Guss DA.Ann Emerg Med. 1997 Mar;29(3):418-20.
Hip fracture presenting as isolated knee pain.

なので救急外来で膝が痛いという症状を診たら必ず股関節も診察するようにしましょう。股関節を動かして痛がるのであれば膝だけでなく股関節のX線もオーダーしましょう!

2.股関節CTが正常という理由で除外できたと判断してしまう

レントゲンで問題無いように見えてもCTで骨折が見つかることは良く経験するかと思います。

なのでCTで問題無い=骨折は無いと思いがちです

ですがCTで骨折がわからなくてもMRIを撮ることで骨折が発見できる事があるんです

骨折診療の基本として、

診察で骨折を疑う痛みがあればレントゲンが正常でも骨折の可能性を考える

がとても重要ですが、大腿骨頸部骨折も例外ではありません

むしろレントゲンやCTでわからないような安定型の骨折の時点で発見すれば、より侵襲の少ない手術で済む可能性があるのです

診察で股関節を痛がるのであればCTが問題無くてもMRIを施行しましょう

3.主訴「発熱」で来院した際に、転倒のエピソードを軽視してしまう

高齢者で多いパターンですが、主訴「発熱」で来院した場合は当然、「感染源はどこだ?」という思考になります。

そして肺炎が見つかったり、尿路感染症だったり、熱源が見つかればそれで「診断がついて良かった」と安心しますが、ここに落とし穴が隠れている事があります。

高齢者が発熱すると、普段よりも転倒しやすくなることは想像がつくと思います。

しんどくてふらついて転倒したり、夜中にせん妄のような状態になってベッドから転落したりします。

転倒や転落を家族が目撃していれば、主訴「転倒」となって外傷診療のアプローチになりますし、病院によっては最初から外科当直医が診察するので、外傷診療の視点になるため骨折の診断は難しくないかもしれません。
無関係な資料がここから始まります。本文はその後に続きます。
-- pv_equiv track=rewrite | github.com/eugenegraves/streamline_chat | query_search.py | find_most_similar_document
-- ===== SOURCE A (Python) =====
-- def find_most_similar_document(query, texts):
--     """
--     Find the document most similar to the query using simple text matching
--     """
--     # Simple approach: count word overlap
--     query_words = set(query.lower().split())
--     max_overlap = 0
--     best_match = 0
--
--     for i, text in enumerate(texts):
--         text_words = set(text.lower().split())
--         overlap = len(query_words.intersection(text_words))
--         if overlap > max_overlap:
--             max_overlap = overlap
--             best_match = i
--
--     return best_match
-- ===== SOURCE B (Python) =====
-- def find_most_similar_document(query, texts):
--     # Transposed counting: iterate distinct query words, bump a per-document
--     # count array, then select via max + first-index instead of a running argmax.
--     qwords = list(dict.fromkeys(query.lower().split()))
--     doc_words = [set(t.lower().split()) for t in texts]
--     counts = [0] * len(texts)
--     for w in qwords:
--         counts = [c + 1 if w in ws else c for c, ws in zip(counts, doc_words)]
--     m = max(counts, default=0)
--     return counts.index(m) if m > 0 else 0
-- ===== Notes on version B (the rewrite author's own statement) =====
-- stated objective: alternative
-- what changed: B transposes the computation: instead of A's per-text set-intersection inside a running strict-'>' argmax, B precomputes the document word-sets, folds over the distinct query words bumping a per-document count array, and then selects the answer with max() plus first-index lookup.
import Mathlib
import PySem

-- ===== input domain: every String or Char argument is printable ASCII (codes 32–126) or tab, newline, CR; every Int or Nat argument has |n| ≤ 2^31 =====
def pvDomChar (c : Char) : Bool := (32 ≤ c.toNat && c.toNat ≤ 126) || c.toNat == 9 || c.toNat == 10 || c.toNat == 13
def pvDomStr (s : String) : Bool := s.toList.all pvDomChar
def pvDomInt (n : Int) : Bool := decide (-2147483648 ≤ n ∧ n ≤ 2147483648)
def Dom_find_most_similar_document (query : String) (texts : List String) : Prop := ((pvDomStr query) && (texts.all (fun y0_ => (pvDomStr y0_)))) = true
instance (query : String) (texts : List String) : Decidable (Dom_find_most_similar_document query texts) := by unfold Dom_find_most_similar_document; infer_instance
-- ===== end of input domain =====

-- B transposes the counting (per query word over a count array) and selects by
-- max + first index instead of a running argmax; objective: alternative, same cost.

-- ===== PORT A =====
def find_most_similar_document (query : String) (texts : List String) : Int :=
  let query_words : PySem.Set String := PySem.Set.ofList (PySem.Str.split₀ (PySem.Str.lower query))
  let st := (PySem.List.enumerate texts).foldl (fun (st : Int × Int) p =>
      let text_words : PySem.Set String := PySem.Set.ofList (PySem.Str.split₀ (PySem.Str.lower p.2))
      let overlap : Int := PySem.Set.len (PySem.Set.inter query_words text_words)
      if st.1 < overlap then (overlap, p.1) else st) ((0 : Int), (0 : Int))
  st.2

-- ===== PORT B =====
def find_most_similar_document_alt (query : String) (texts : List String) : Int :=
  let qwords : List String := PySem.List.dedup (PySem.Str.split₀ (PySem.Str.lower query))
  let doc_words : List (PySem.Set String) := texts.map (fun t => PySem.Set.ofList (PySem.Str.split₀ (PySem.Str.lower t)))
  let counts : List Int := qwords.foldl (fun cs w =>
      (List.zip cs doc_words).map (fun p => if PySem.Set.contains p.2 w then p.1 + 1 else p.1))
      (List.replicate texts.length (0 : Int))
  let m : Int := (PySem.List.max? counts (fun x => x)).getD 0
  if 0 < m then (((PySem.List.index? counts m).getD 0 : Nat) : Int) else 0

-- ===== PRECONDITION & SPEC =====
def Spec_find_most_similar_document (query : String) (texts : List String) (out : Int) : Prop := out = find_most_similar_document_alt query texts
instance (query : String) (texts : List String) (out : Int) : Decidable (Spec_find_most_similar_document query texts out) := by unfold Spec_find_most_similar_document; infer_instance

-- ===== CLAIM (what is proved, stated in full; the proofs are below) =====
def Claim_equal_find_most_similar_document : Prop := ∀ (query : String) (texts : List String), Dom_find_most_similar_document query texts → Spec_find_most_similar_document query texts (find_most_similar_document query texts)

-- ===== LEMMAS AND PROOFS =====

theorem pv_zip_map_eq_zipWith {α β γ : Type} (f : α → β → γ) :
    ∀ (xs : List α) (ys : List β), (xs.zip ys).map (fun p => f p.1 p.2) = List.zipWith f xs ys := by
  intro xs
  induction xs with
  | nil => intro ys; simp
  | cons x xs ih => intro ys; cases ys <;> simp [ih]

theorem pv_zipWith_zipWith {α β γ δ : Type} (g : γ → β → δ) (h : α → β → γ) :
    ∀ (xs : List α) (ys : List β),
      List.zipWith g (List.zipWith h xs ys) ys = List.zipWith (fun a b => g (h a b) b) xs ys := by
  intro xs
  induction xs with
  | nil => intro ys; simp
  | cons x xs ih => intro ys; cases ys <;> simp [ih]

theorem pv_zipWith_fst {α β : Type} :
    ∀ (cs : List α) (ds : List β), cs.length = ds.length →
      List.zipWith (fun c (_ : β) => c) cs ds = cs := by
  intro cs
  induction cs with
  | nil => intro ds _; simp
  | cons c cs ih => intro ds hlen; cases ds with
    | nil => simp at hlen
    | cons d ds => rw [List.zipWith_cons_cons, ih ds (by simpa using hlen)]

theorem pv_zipWith_replicate_zero {β γ : Type} (f : Int → β → γ) :
    ∀ (ys : List β), List.zipWith f (List.replicate ys.length 0) ys = ys.map (f 0) := by
  intro ys
  induction ys with
  | nil => simp
  | cons y ys ih => simp [List.replicate_succ, ih]

/-- The transposed counting loop of B computes, per position, the number of
(distinct) query words contained in that document's word set. -/
theorem pv_counts_eq (ds : List (PySem.Set String)) :
    ∀ (Q : List String) (cs : List Int), cs.length = ds.length →
      Q.foldl (fun cs w =>
          (List.zip cs ds).map (fun p => if PySem.Set.contains p.2 w then p.1 + 1 else p.1)) cs
      = List.zipWith (fun c ws => c + ((Q.filter (fun w => PySem.Set.contains ws w)).length : Int)) cs ds := by
  intro Q
  induction Q with
  | nil =>
      intro cs hlen
      simp only [List.foldl_nil, List.filter_nil, List.length_nil, Int.natCast_zero, add_zero]
      exact (pv_zipWith_fst cs ds hlen).symm
  | cons w Q ih =>
      intro cs hlen
      simp only [List.foldl_cons]
      rw [pv_zip_map_eq_zipWith (fun c ws => if PySem.Set.contains ws w then c + 1 else c) cs ds]
      rw [ih _ (by simp [hlen])]
      rw [pv_zipWith_zipWith]
      congr 1
      funext c ws
      rw [List.filter_cons]
      by_cases h : w ∈ ws
      · simp only [(PySem.Set.contains_iff ws w).2 h, if_true, List.length_cons]
        push_cast; ring
      · simp [h]

/-- A's loop over texts is the same fold over the precomputed overlap list. -/
theorem pv_fold_map_enum {α : Type} (f : α → Int) :
    ∀ (xs : List α) (s : Int) (st : Int × Int),
      (PySem.List.enumerate xs s).foldl (fun st p => if st.1 < f p.2 then (f p.2, p.1) else st) st
      = (PySem.List.enumerate (xs.map f) s).foldl (fun st p => if st.1 < p.2 then (p.2, p.1) else st) st := by
  intro xs
  induction xs with
  | nil => intro s st; simp [PySem.List.enumerate_nil]
  | cons x xs ih => intro s st; simp only [List.map_cons, PySem.List.enumerate_cons, List.foldl_cons, ih]

/-- Characterisation of the strict-'>' running argmax: it returns the start
offset plus the first index of the overall maximum, provided some element
exceeds the initial best value, and the initial best index otherwise. -/
theorem pv_argmax_eq :
    ∀ (cs : List Int) (s : Int) (b : Int × Int),
      ((PySem.List.enumerate cs s).foldl (fun st p => if st.1 < p.2 then (p.2, p.1) else st) b).2
      = if ∃ x ∈ cs, b.1 < x then s + (((PySem.List.index? cs (cs.foldl max b.1)).getD 0 : Nat) : Int) else b.2 := by
  intro cs
  induction cs with
  | nil => intro s b; simp [PySem.List.enumerate_nil]
  | cons c cs ih =>
      intro s b
      simp only [PySem.List.enumerate_cons, List.foldl_cons, List.foldl_cons (f := max)]
      by_cases hc : b.1 < c
      · rw [if_pos hc, ih]
        simp only
        have hmaxc : max b.1 c = c := max_eq_right hc.le
        rw [hmaxc]
        by_cases hx : ∃ x ∈ cs, c < x
        · obtain ⟨x, hxmem, hxlt⟩ := hx
          have hle : x ≤ cs.foldl max c := (PySem.List.le_foldl_max cs c).2 x hxmem
          have hMgt : c < cs.foldl max c := lt_of_lt_of_le hxlt hle
          have hMne : c ≠ cs.foldl max c := ne_of_lt hMgt
          have hMmem : cs.foldl max c ∈ cs := by
            rcases PySem.List.foldl_max_mem cs c with h | h
            · exact absurd h.symm hMne
            · exact h
          rw [if_pos (⟨x, hxmem, hxlt⟩ : ∃ y ∈ cs, c < y),
              if_pos (⟨x, List.mem_cons_of_mem _ hxmem, lt_trans hc hxlt⟩ : ∃ y ∈ c :: cs, b.1 < y)]
          rw [PySem.List.index?_cons_of_ne cs hMne]
          obtain ⟨k, hk⟩ := (PySem.List.index?_isSome_iff (xs := cs) (v := cs.foldl max c)).2 hMmem |> Option.isSome_iff_exists.1
          rw [hk]
          simp only [Option.map_some, Option.getD_some]
          push_cast; ring
        · -- everything in cs ≤ c : max is c, first index 0
          have hM : cs.foldl max c = c := by
            rcases PySem.List.foldl_max_mem cs c with h | h
            · exact h
            · have : ¬ c < cs.foldl max c := fun hlt => hx ⟨_, h, hlt⟩
              exact le_antisymm (not_lt.1 this) (PySem.List.le_foldl_max cs c).1
          rw [if_neg hx, hM, PySem.List.index?_cons_self,
              if_pos (⟨c, List.mem_cons_self, hc⟩ : ∃ y ∈ c :: cs, b.1 < y)]
          simp
      · rw [if_neg hc, ih]
        have hmaxc : max b.1 c = b.1 := max_eq_left (not_lt.1 hc)
        rw [hmaxc]
        have hcond : (∃ x ∈ c :: cs, b.1 < x) ↔ (∃ x ∈ cs, b.1 < x) := by
          constructor
          · rintro ⟨x, hxmem, hxlt⟩
            rcases List.mem_cons.1 hxmem with rfl | h
            · exact absurd hxlt hc
            · exact ⟨x, h, hxlt⟩
          · rintro ⟨x, h, hxlt⟩; exact ⟨x, List.mem_cons_of_mem _ h, hxlt⟩
        by_cases hx : ∃ x ∈ cs, b.1 < x
        · obtain ⟨x, hxmem, hxlt⟩ := hx
          have hle : x ≤ cs.foldl max b.1 := (PySem.List.le_foldl_max cs b.1).2 x hxmem
          have hMgtb : b.1 < cs.foldl max b.1 := lt_of_lt_of_le hxlt hle
          have hMne : c ≠ cs.foldl max b.1 := ne_of_lt (lt_of_le_of_lt (not_lt.1 hc) hMgtb)
          have hMmem : cs.foldl max b.1 ∈ cs := by
            rcases PySem.List.foldl_max_mem cs b.1 with h | h
            · exact absurd h (ne_of_gt hMgtb)
            · exact h
          rw [if_pos (⟨x, hxmem, hxlt⟩ : ∃ y ∈ cs, b.1 < y),
              if_pos (hcond.2 ⟨x, hxmem, hxlt⟩)]
          rw [PySem.List.index?_cons_of_ne cs hMne]
          obtain ⟨k, hk⟩ := (PySem.List.index?_isSome_iff (xs := cs) (v := cs.foldl max b.1)).2 hMmem |> Option.isSome_iff_exists.1
          rw [hk]
          simp only [Option.map_some, Option.getD_some]
          push_cast; ring
        · rw [if_neg hx, if_neg (fun h => hx (hcond.1 h))]

/-- Bridging the argmax characterisation at start state (0,0) to B's
max?-plus-index? selection, for a list of nonnegative counts. -/
theorem pv_select_eq (cs : List Int) (hnn : ∀ x ∈ cs, (0 : Int) ≤ x) :
    (if ∃ x ∈ cs, (0 : Int) < x then (0 : Int) + (((PySem.List.index? cs (cs.foldl max 0)).getD 0 : Nat) : Int) else 0)
    = (if 0 < ((PySem.List.max? cs (fun x => x)).getD 0) then
         (((PySem.List.index? cs ((PySem.List.max? cs (fun x => x)).getD 0)).getD 0 : Nat) : Int) else 0) := by
  cases cs with
  | nil =>
      have hm : PySem.List.max? ([] : List Int) (fun x => x) = none := by
        exact (PySem.List.max?_eq_none_iff [] (fun x => x)).2 rfl
      simp [hm]
  | cons c t =>
      have hc0 : (0 : Int) ≤ c := hnn c (by simp)
      have hfold : (c :: t).foldl max (0 : Int) = t.foldl max c := by
        rw [List.foldl_cons, max_eq_right hc0]
      rw [hfold, PySem.List.max?_id_cons c t]
      simp only [Option.getD_some]
      have hcond : (∃ x ∈ c :: t, (0 : Int) < x) ↔ 0 < t.foldl max c := by
        constructor
        · rintro ⟨x, hxmem, hxlt⟩
          have hle : x ≤ t.foldl max c := by
            rcases List.mem_cons.1 hxmem with rfl | h
            · exact (PySem.List.le_foldl_max t x).1
            · exact (PySem.List.le_foldl_max t c).2 x h
          exact lt_of_lt_of_le hxlt hle
        · intro hpos
          rcases PySem.List.foldl_max_mem t c with h | h
          · exact ⟨c, by simp, h ▸ hpos⟩
          · exact ⟨_, List.mem_cons_of_mem _ h, hpos⟩
      by_cases hp : 0 < t.foldl max c
      · rw [if_pos (hcond.2 hp), if_pos hp, zero_add]
      · rw [if_neg (fun h => hp (hcond.1 h)), if_neg hp]

-- ===== VERDICT (by name: the statement is the Claim_ definition above) =====
set_option maxHeartbeats 1000000 in
theorem find_most_similar_document_spec : Claim_equal_find_most_similar_document := by
  unfold Claim_equal_find_most_similar_document
  intro query texts _
  unfold Spec_find_most_similar_document find_most_similar_document find_most_similar_document_alt
  simp only [PySem.List.dedup_eq_ofList]
  rw [pv_counts_eq (texts.map fun t => PySem.Set.ofList (PySem.Str.split₀ (PySem.Str.lower t)))
        (PySem.Set.ofList (PySem.Str.split₀ (PySem.Str.lower query))) _ (by simp)]
  rw [show (List.replicate texts.length (0 : Int))
        = List.replicate (texts.map fun t => PySem.Set.ofList (PySem.Str.split₀ (PySem.Str.lower t))).length (0 : Int) by simp]
  rw [pv_zipWith_replicate_zero]
  rw [pv_fold_map_enum (fun t => PySem.Set.len (PySem.Set.inter
        (PySem.Set.ofList (PySem.Str.split₀ (PySem.Str.lower query)))
        (PySem.Set.ofList (PySem.Str.split₀ (PySem.Str.lower t))))) texts 0 ((0 : Int), (0 : Int))]
  have hov : texts.map (fun t => PySem.Set.len (PySem.Set.inter
        (PySem.Set.ofList (PySem.Str.split₀ (PySem.Str.lower query)))
        (PySem.Set.ofList (PySem.Str.split₀ (PySem.Str.lower t)))))
      = (texts.map fun t => PySem.Set.ofList (PySem.Str.split₀ (PySem.Str.lower t))).map
          (fun ws => (0 : Int) + (((PySem.Set.ofList (PySem.Str.split₀ (PySem.Str.lower query))).filter
              (fun w => PySem.Set.contains ws w)).length : Int)) := by
    rw [List.map_map]
    apply List.map_congr_left
    intro t _
    simp only [Function.comp_apply]
    rw [zero_add]
    rfl
  rw [hov, pv_argmax_eq]
  have hnn : ∀ x ∈ (texts.map fun t => PySem.Set.ofList (PySem.Str.split₀ (PySem.Str.lower t))).map
      (fun ws => (0 : Int) + (((PySem.Set.ofList (PySem.Str.split₀ (PySem.Str.lower query))).filter
          (fun w => PySem.Set.contains ws w)).length : Int)), (0 : Int) ≤ x := by
    intro x hx
    obtain ⟨ws, _, rfl⟩ := List.mem_map.1 hx
    positivity
  exact pv_select_eq _ hnn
ただし、主訴「発熱」で受診される患者さんの多くは転倒を目撃されていません。家族が動けなくなっている本人を発見して、体が熱いことに気づいて熱があれば、「熱でしんどくて動けなくなっている」、という解釈がついて救急搬送されます。

そのまま転倒エピソードに気づかない場合もありますし、家族が「転んだかもしれない」という病歴をさらっと話したとしても、熱源検索に夢中になってしまうと外傷の検索が必要だという視点が抜けてしまう事があります。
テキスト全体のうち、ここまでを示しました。